In the next variant Loot, we ran around the map gathering bags of cash and lighting fires for point multipliers, while still chaotically avoiding the plethora of projectiles being hurled and fired.  Quickly, we realized that actually having an objective besides killing your friends more than they kill you made the game considerably more enjoyable. We moved next into the game type called Banditos, in which we were tasked with nabbing a golden idol and keeping it away from everyone else. Though we found this mode enabled some pretty cheesy camping strategies, due to the fairly over-powered upgrade the idol grants to its current owner. In the last mode, we had our biggest hoot. Capture the Flag was a great balance between the chaos of simply shooting at anything that moves and actually trying to do something. It got everyone out of their corners and running all across the map trying to capture and defend their flags. This mode seemed to lend itself best to strategic thinking and shooting, while making the most of the madhouse mayhem the game is all about.

Sombrero_Preview_12

Like all party titles of this shooty, fighty, fast-paced nature, Sombrero is going to be a good time with any group of friends. With characters this goofy, an art design inspired heavily by a beloved genre, and gameplay that is smooth and quick, it’s hard to poke it full of holes. That being said, there are dozens of games out there in a similar vein.  With plenty of alternative options like Super Smash Brothers, Towerfall: Ascension, Screencheat, Duck Game, Move Or Die, and Nidhogg, it’s a tough life for a competitive couch multiplayer game like Sombrero. And it is especially true in this case because there’s nothing in particular that really makes Sombrero stick out besides it’s colorful and energetic western theme. There is no real gimmick that goes along with the art and music style, there’s nothing really that makes it play differently than other shooters of its type, the characters all function identically, and you might find yourself moving to another game after only a brief amount of time spent with it, simply because there’s only so many times you can play CTF or Deathmatch. Other more nitpicky problems include unpredictable and somewhat unfair spawn positions, a lack of anything truly unique in the four game modes, and just a general feeling of repetitiveness after playing 5 or 6 rounds.

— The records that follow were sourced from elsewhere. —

-- pv_equiv track=rewrite | github.com/SimonaSfetcu/chipers-encryption-decryption | keyword_cipher.py | keyword_decipher
-- ===== SOURCE A (Python) =====
-- def keyword_decipher(text, key):
--     """
--     Decrypts the given text using the Keyword cipher with the provided key.
--
--     Parameters:
--         text (str): The text to be decrypted.
--         key (str): The decryption key.
--
--     Returns:
--         str: The decrypted text.
--     """
--     if not text or not key:
--         raise ValueError("Text and key must not be empty.")
--
--     result = ""
--     key_length = len(key)
--     key = key.upper()
--     for char in text:
--         if char.isalpha():
--             if char.isupper():
--                 result += chr((ord(char) - 65 - (ord(key[(ord(char) - 65) % key_length]) - 65)) % 26 + 65)
--             else:
--                 result += chr((ord(char) - 97 - (ord(key[(ord(char) - 97) % key_length]) - 97)) % 26 + 97)
--         else:
--             result += char
--     return result
-- ===== SOURCE B (Python) =====
-- def keyword_decipher(text, key):
--     """Build a codepoint->codepoint substitution dict once, then one str.translate sweep."""
--     if not text or not key:
--         raise ValueError("Text and key must not be empty.")
--
--     key_length = len(key)
--     key = key.upper()
--     table = {}
--     for i in range(26):
--         s = ord(key[i % key_length])
--         table[65 + i] = 65 + (i - (s - 65)) % 26
--         table[97 + i] = 97 + (i - (s - 97)) % 26
--     return text.translate(table)
-- ===== Notes on version B (the rewrite author's own statement) =====
-- stated objective: faster
-- what changed: B builds a 52-entry codepoint-to-codepoint substitution dict in one 26-step loop and then performs the whole decryption with a single str.translate call, so there is no per-character Python branching, arithmetic or concatenation at all; A recomputes the shift formula and appends inside a per-character loop.
import Mathlib
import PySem

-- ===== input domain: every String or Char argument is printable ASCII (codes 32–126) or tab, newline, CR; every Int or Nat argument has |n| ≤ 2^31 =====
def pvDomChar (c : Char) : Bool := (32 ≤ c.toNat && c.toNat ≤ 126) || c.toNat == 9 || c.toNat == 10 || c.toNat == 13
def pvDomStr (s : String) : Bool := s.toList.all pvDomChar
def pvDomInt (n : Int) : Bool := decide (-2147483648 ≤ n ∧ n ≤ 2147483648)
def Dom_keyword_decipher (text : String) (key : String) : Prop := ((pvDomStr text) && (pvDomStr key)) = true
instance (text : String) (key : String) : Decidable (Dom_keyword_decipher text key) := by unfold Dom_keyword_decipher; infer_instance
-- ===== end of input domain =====

-- B replaces A's per-character branch-and-shift loop by a 52-entry codepoint substitution dict
-- built once and a single translate sweep; equal output on all non-empty text/key.

-- ===== PORT A =====
-- A raises ValueError on empty text or key (excluded by Pre_); the port returns "" there.
-- key[(…) % key_length] is always in range (key ≠ "" under Pre_), so pyGetD's default 'A' is never used.
def keyword_decipher (text : String) (key : String) : String :=
  if text.toList = [] ∨ key.toList = [] then ""
  else
    let keyLength : Int := (key.toList.length : Int)
    let keyU : List Char := PySem.Chars.upper key.toList
    let result : List Char := text.toList.foldl (fun result char =>
      if PySem.Chars.isalpha char then
        if PySem.Chars.isupper char then
          result ++ [Char.ofNat ((PySem.Int.mod ((char.toNat : Int) - 65 -
            (((PySem.List.pyGetD keyU (PySem.Int.mod ((char.toNat : Int) - 65) keyLength) 'A').toNat : Int) - 65)) 26) + 65).toNat]
        else
          result ++ [Char.ofNat ((PySem.Int.mod ((char.toNat : Int) - 97 -
            (((PySem.List.pyGetD keyU (PySem.Int.mod ((char.toNat : Int) - 97) keyLength) 'A').toNat : Int) - 97)) 26) + 97).toNat]
      else result ++ [char]) []
    String.mk result

-- ===== PORT B =====
-- The dict loop over range(26) is a foldl inserting the two fresh keys 65+i, 97+i; str.translate
-- maps each character through the dict (hit → replacement codepoint, miss → character unchanged).
def keyword_decipher_alt (text : String) (key : String) : String :=
  if text.toList = [] ∨ key.toList = [] then ""
  else
    let keyLength : Int := (key.toList.length : Int)
    let keyU : List Char := PySem.Chars.upper key.toList
    let table : PySem.Dict Int Int :=
      (PySem.List.pyRange 0 26).foldl (fun d i =>
        let s : Int := ((PySem.List.pyGetD keyU (PySem.Int.mod i keyLength) 'A').toNat : Int)
        (d.insert (65 + i) (65 + PySem.Int.mod (i - (s - 65)) 26)).insert
          (97 + i) (97 + PySem.Int.mod (i - (s - 97)) 26)) PySem.Dict.empty
    String.mk (text.toList.map (fun c =>
      ((table.get? (c.toNat : Int)).map (fun v => Char.ofNat v.toNat)).getD c))

-- ===== PRECONDITION & SPEC =====
-- Pre_ excludes exactly the inputs on which A raises ValueError: empty text or empty key.
def Pre_keyword_decipher (text : String) (key : String) : Prop :=
  text.toList ≠ [] ∧ key.toList ≠ []
instance (text : String) (key : String) : Decidable (Pre_keyword_decipher text key) := by
  unfold Pre_keyword_decipher; infer_instance

def pvWitness_keyword_decipher : String × String := ("Hello, World!", "Key")

def Spec_keyword_decipher (text : String) (key : String) (out : String) : Prop := out = keyword_decipher_alt text key
instance (text : String) (key : String) (out : String) : Decidable (Spec_keyword_decipher text key out) := by unfold Spec_keyword_decipher; infer_instance

-- ===== CLAIM =====
def Claim_equal_keyword_decipher : Prop := ∀ (text : String) (key : String), Dom_keyword_decipher text key → Pre_keyword_decipher text key → Spec_keyword_decipher text key (keyword_decipher text key)

-- ===== LEMMAS AND PROOFS =====
set_option maxRecDepth 8000

-- shift source: ord of the key letter selected by alphabet index i (proof-only helper)
def SS (keyU : List Char) (keyLength : Int) (i : Int) : Int :=
  ((PySem.List.pyGetD keyU (PySem.Int.mod i keyLength) 'A').toNat : Int)

-- the per-character value A's loop computes (proof-only helper)
def fA (keyU : List Char) (keyLength : Int) (c : Char) : Char :=
  if PySem.Chars.isalpha c then
    if PySem.Chars.isupper c then
      Char.ofNat ((PySem.Int.mod ((c.toNat : Int) - 65 - (SS keyU keyLength ((c.toNat : Int) - 65) - 65)) 26) + 65).toNat
    else
      Char.ofNat ((PySem.Int.mod ((c.toNat : Int) - 97 - (SS keyU keyLength ((c.toNat : Int) - 97) - 97)) 26) + 97).toNat
  else c

-- B's dict-building step (proof-only helper; defeq to the lambda in the port)
def stepB (keyU : List Char) (keyLength : Int) (d : PySem.Dict Int Int) (i : Int) : PySem.Dict Int Int :=
  (d.insert (65 + i) (65 + PySem.Int.mod (i - (SS keyU keyLength i - 65)) 26)).insert
    (97 + i) (97 + PySem.Int.mod (i - (SS keyU keyLength i - 97)) 26)

lemma char_le_iff (a b : Char) : a ≤ b ↔ a.toNat ≤ b.toNat := by
  rw [Char.le_def, UInt32.le_iff_toNat_le]; rfl

-- characterisation of the built table after processing range(0, m)
lemma tableGet (keyU : List Char) (keyLength : Int) (m : Nat) (hm : m ≤ 26) (n : Int) :
    ((PySem.List.pyRange 0 (m : Int)).foldl (stepB keyU keyLength) PySem.Dict.empty).get? n =
      if 65 ≤ n ∧ n < 65 + m then some (65 + PySem.Int.mod ((n - 65) - (SS keyU keyLength (n - 65) - 65)) 26)
      else if 97 ≤ n ∧ n < 97 + m then some (97 + PySem.Int.mod ((n - 97) - (SS keyU keyLength (n - 97) - 97)) 26)
      else none := by
  induction m with
  | zero =>
    rw [Nat.cast_zero, PySem.List.pyRange_one_eq_nil (by omega)]
    simp only [List.foldl_nil, PySem.Dict.get?_empty]
    rw [if_neg (by push_cast; omega), if_neg (by push_cast; omega)]
  | succ k ih =>
    have hk : (k : Nat) ≤ 26 := by omega
    have ih' := ih hk
    have hsplit : PySem.List.pyRange 0 ((k + 1 : Nat) : Int)
        = PySem.List.pyRange 0 (k : Int) ++ [(k : Int)] := by
      have := PySem.List.pyRange_one_succ_right (a := 0) (b := (k : Int)) (by positivity)
      push_cast
      push_cast at this
      exact this
    rw [hsplit, List.foldl_append]
    simp only [List.foldl_cons, List.foldl_nil]
    rw [stepB, PySem.Dict.get?_insert, PySem.Dict.get?_insert, ih']
    by_cases h97 : n = 97 + (k : Int)
    · rw [if_pos h97, if_neg (by push_cast; omega), if_pos (by push_cast; omega)]
      subst h97
      have h : (97 : Int) + (k : Int) - 97 = (k : Int) := by ring
      rw [h]
    · rw [if_neg h97]
      by_cases h65 : n = 65 + (k : Int)
      · rw [if_pos h65, if_pos (by push_cast; omega)]
        subst h65
        have h : (65 : Int) + (k : Int) - 65 = (k : Int) := by ring
        rw [h]
      · rw [if_neg h65]
        by_cases hu : 65 ≤ n ∧ n < 65 + (k : Nat)
        · rw [if_pos hu, if_pos (by push_cast at hu ⊢; omega)]
        · rw [if_neg hu]
          by_cases hl : 97 ≤ n ∧ n < 97 + (k : Nat)
          · rw [if_pos hl, if_neg (by push_cast at hu ⊢; omega), if_pos (by push_cast at hl ⊢; omega)]
          · rw [if_neg hl, if_neg (by push_cast at hu ⊢; omega), if_neg (by push_cast at hl ⊢; omega)]

-- A's per-character value equals B's table lookup, for every character
lemma perChar (keyU : List Char) (keyLength : Int) (c : Char) :
    fA keyU keyLength c
    = ((((PySem.List.pyRange 0 26).foldl (stepB keyU keyLength) PySem.Dict.empty).get?
          ((c.toNat : Int))).map (fun v => Char.ofNat v.toNat)).getD c := by
  have h26 : ((26 : Nat) : Int) = (26 : Int) := by norm_num
  have htab := tableGet keyU keyLength 26 (le_refl _) ((c.toNat : Int))
  rw [h26] at htab
  have hU : PySem.Chars.isupper c = true ↔ ('A' ≤ c ∧ c ≤ 'Z') := by simp [PySem.Chars.isupper]
  have hL : PySem.Chars.islower c = true ↔ ('a' ≤ c ∧ c ≤ 'z') := by simp [PySem.Chars.islower]
  have eA : 'A'.toNat = 65 := rfl
  have eZ : 'Z'.toNat = 90 := rfl
  have ea : 'a'.toNat = 97 := rfl
  have ez : 'z'.toNat = 122 := rfl
  by_cases hu : 'A' ≤ c ∧ c ≤ 'Z'
  · have hn : 65 ≤ c.toNat ∧ c.toNat ≤ 90 := by
      have h1 := (char_le_iff 'A' c).mp hu.1
      have h2 := (char_le_iff c 'Z').mp hu.2
      rw [eA] at h1; rw [eZ] at h2; exact ⟨h1, h2⟩
    have hget := htab
    rw [if_pos (by omega)] at hget
    rw [hget]
    have hiu : PySem.Chars.isupper c = true := hU.mpr hu
    have hia : PySem.Chars.isalpha c = true := by simp [PySem.Chars.isalpha, hiu]
    unfold fA
    rw [if_pos hia, if_pos hiu]
    simp only [Option.map_some, Option.getD_some]
    rw [Int.add_comm]
  · by_cases hl : 'a' ≤ c ∧ c ≤ 'z'
    · have hn : 97 ≤ c.toNat ∧ c.toNat ≤ 122 := by
        have h1 := (char_le_iff 'a' c).mp hl.1
        have h2 := (char_le_iff c 'z').mp hl.2
        rw [ea] at h1; rw [ez] at h2; exact ⟨h1, h2⟩
      have hget := htab
      rw [if_neg (by omega), if_pos (by omega)] at hget
      rw [hget]
      have hil : PySem.Chars.islower c = true := hL.mpr hl
      have hiu : PySem.Chars.isupper c = false := by rw [← Bool.not_eq_true, hU]; exact hu
      have hia : PySem.Chars.isalpha c = true := by simp [PySem.Chars.isalpha, hil]
      unfold fA
      rw [if_pos hia, if_neg (by simp [hiu])]
      simp only [Option.map_some, Option.getD_some]
      rw [Int.add_comm]
    · have hn : c.toNat < 65 ∨ (90 < c.toNat ∧ c.toNat < 97) ∨ 122 < c.toNat := by
        by_contra h
        rcases (not_or.mp h) with ⟨h1, h2⟩
        rcases (not_or.mp h2) with ⟨h2, h3⟩
        by_cases h90 : c.toNat ≤ 90
        · exact hu ⟨(char_le_iff 'A' c).mpr (by rw [eA]; omega), (char_le_iff c 'Z').mpr (by rw [eZ]; omega)⟩
        · exact hl ⟨(char_le_iff 'a' c).mpr (by rw [ea]; omega), (char_le_iff c 'z').mpr (by rw [ez]; omega)⟩
      have hget := htab
      rw [if_neg (by omega), if_neg (by omega)] at hget
      rw [hget]
      have hiu : PySem.Chars.isupper c = false := by rw [← Bool.not_eq_true, hU]; exact hu
      have hil : PySem.Chars.islower c = false := by rw [← Bool.not_eq_true, hL]; exact hl
      have hia : PySem.Chars.isalpha c = false := by simp [PySem.Chars.isalpha, hiu, hil]
      unfold fA
      rw [if_neg (by simp [hia])]
      rfl

-- A's append loop is a map of fA
lemma loopA (keyU : List Char) (keyLength : Int) (l : List Char) :
    l.foldl (fun result char =>
      if PySem.Chars.isalpha char then
        if PySem.Chars.isupper char then
          result ++ [Char.ofNat ((PySem.Int.mod ((char.toNat : Int) - 65 -
            (((PySem.List.pyGetD keyU (PySem.Int.mod ((char.toNat : Int) - 65) keyLength) 'A').toNat : Int) - 65)) 26) + 65).toNat]
        else
          result ++ [Char.ofNat ((PySem.Int.mod ((char.toNat : Int) - 97 -
            (((PySem.List.pyGetD keyU (PySem.Int.mod ((char.toNat : Int) - 97) keyLength) 'A').toNat : Int) - 97)) 26) + 97).toNat]
      else result ++ [char]) []
    = l.map (fA keyU keyLength) := by
  have hbody : (fun (result : List Char) char =>
      if PySem.Chars.isalpha char then
        if PySem.Chars.isupper char then
          result ++ [Char.ofNat ((PySem.Int.mod ((char.toNat : Int) - 65 -
            (((PySem.List.pyGetD keyU (PySem.Int.mod ((char.toNat : Int) - 65) keyLength) 'A').toNat : Int) - 65)) 26) + 65).toNat]
        else
          result ++ [Char.ofNat ((PySem.Int.mod ((char.toNat : Int) - 97 -
            (((PySem.List.pyGetD keyU (PySem.Int.mod ((char.toNat : Int) - 97) keyLength) 'A').toNat : Int) - 97)) 26) + 97).toNat]
      else result ++ [char])
      = (fun result char => result ++ [fA keyU keyLength char]) := by
    funext result char
    unfold fA SS
    split_ifs <;> rfl
  rw [hbody, PySem.List.foldl_append_singleton_eq_map]
  rfl

-- ===== VERDICT =====
theorem keyword_decipher_spec : Claim_equal_keyword_decipher := by
  intro text key _hdom _hpre
  unfold Spec_keyword_decipher keyword_decipher keyword_decipher_alt
  by_cases h : text.toList = [] ∨ key.toList = []
  · rw [if_pos h, if_pos h]
  · rw [if_neg h, if_neg h]
    simp only
    rw [loopA (PySem.Chars.upper key.toList) (key.toList.length : Int) text.toList]
    have hfun : (fun (d : PySem.Dict Int Int) (i : Int) =>
        let s : Int := ((PySem.List.pyGetD (PySem.Chars.upper key.toList)
          (PySem.Int.mod i (key.toList.length : Int)) 'A').toNat : Int)
        (d.insert (65 + i) (65 + PySem.Int.mod (i - (s - 65)) 26)).insert
          (97 + i) (97 + PySem.Int.mod (i - (s - 97)) 26))
        = stepB (PySem.Chars.upper key.toList) (key.toList.length : Int) := by
      funext d i; rfl
    rw [hfun]
    refine congrArg String.mk ?_
    apply List.map_congr_left
    intro c _
    exact perChar (PySem.Chars.upper key.toList) (key.toList.length : Int) c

The western theme is a good choice, but it would really kick the game up a notch if there were some mechanic inherent to the playstyle that somehow called back to classic tropes of the western genre. Perhaps the occasional shoot-out between two players alone, or just a wider range of weapon choices or game modes, or perhaps wider, more expansive plains-type maps. That being said, there is nothing about Sombrero itself that would make you call it a bad game. In a vacuum, you could easily get your money’s worth with a group of similarly-skilled friends. The characters are delightful, the maps are well-designed and mechanically different from one another, the weapons are goofy and offer a good deal of variety to the gameplay, and the game feels over all polished.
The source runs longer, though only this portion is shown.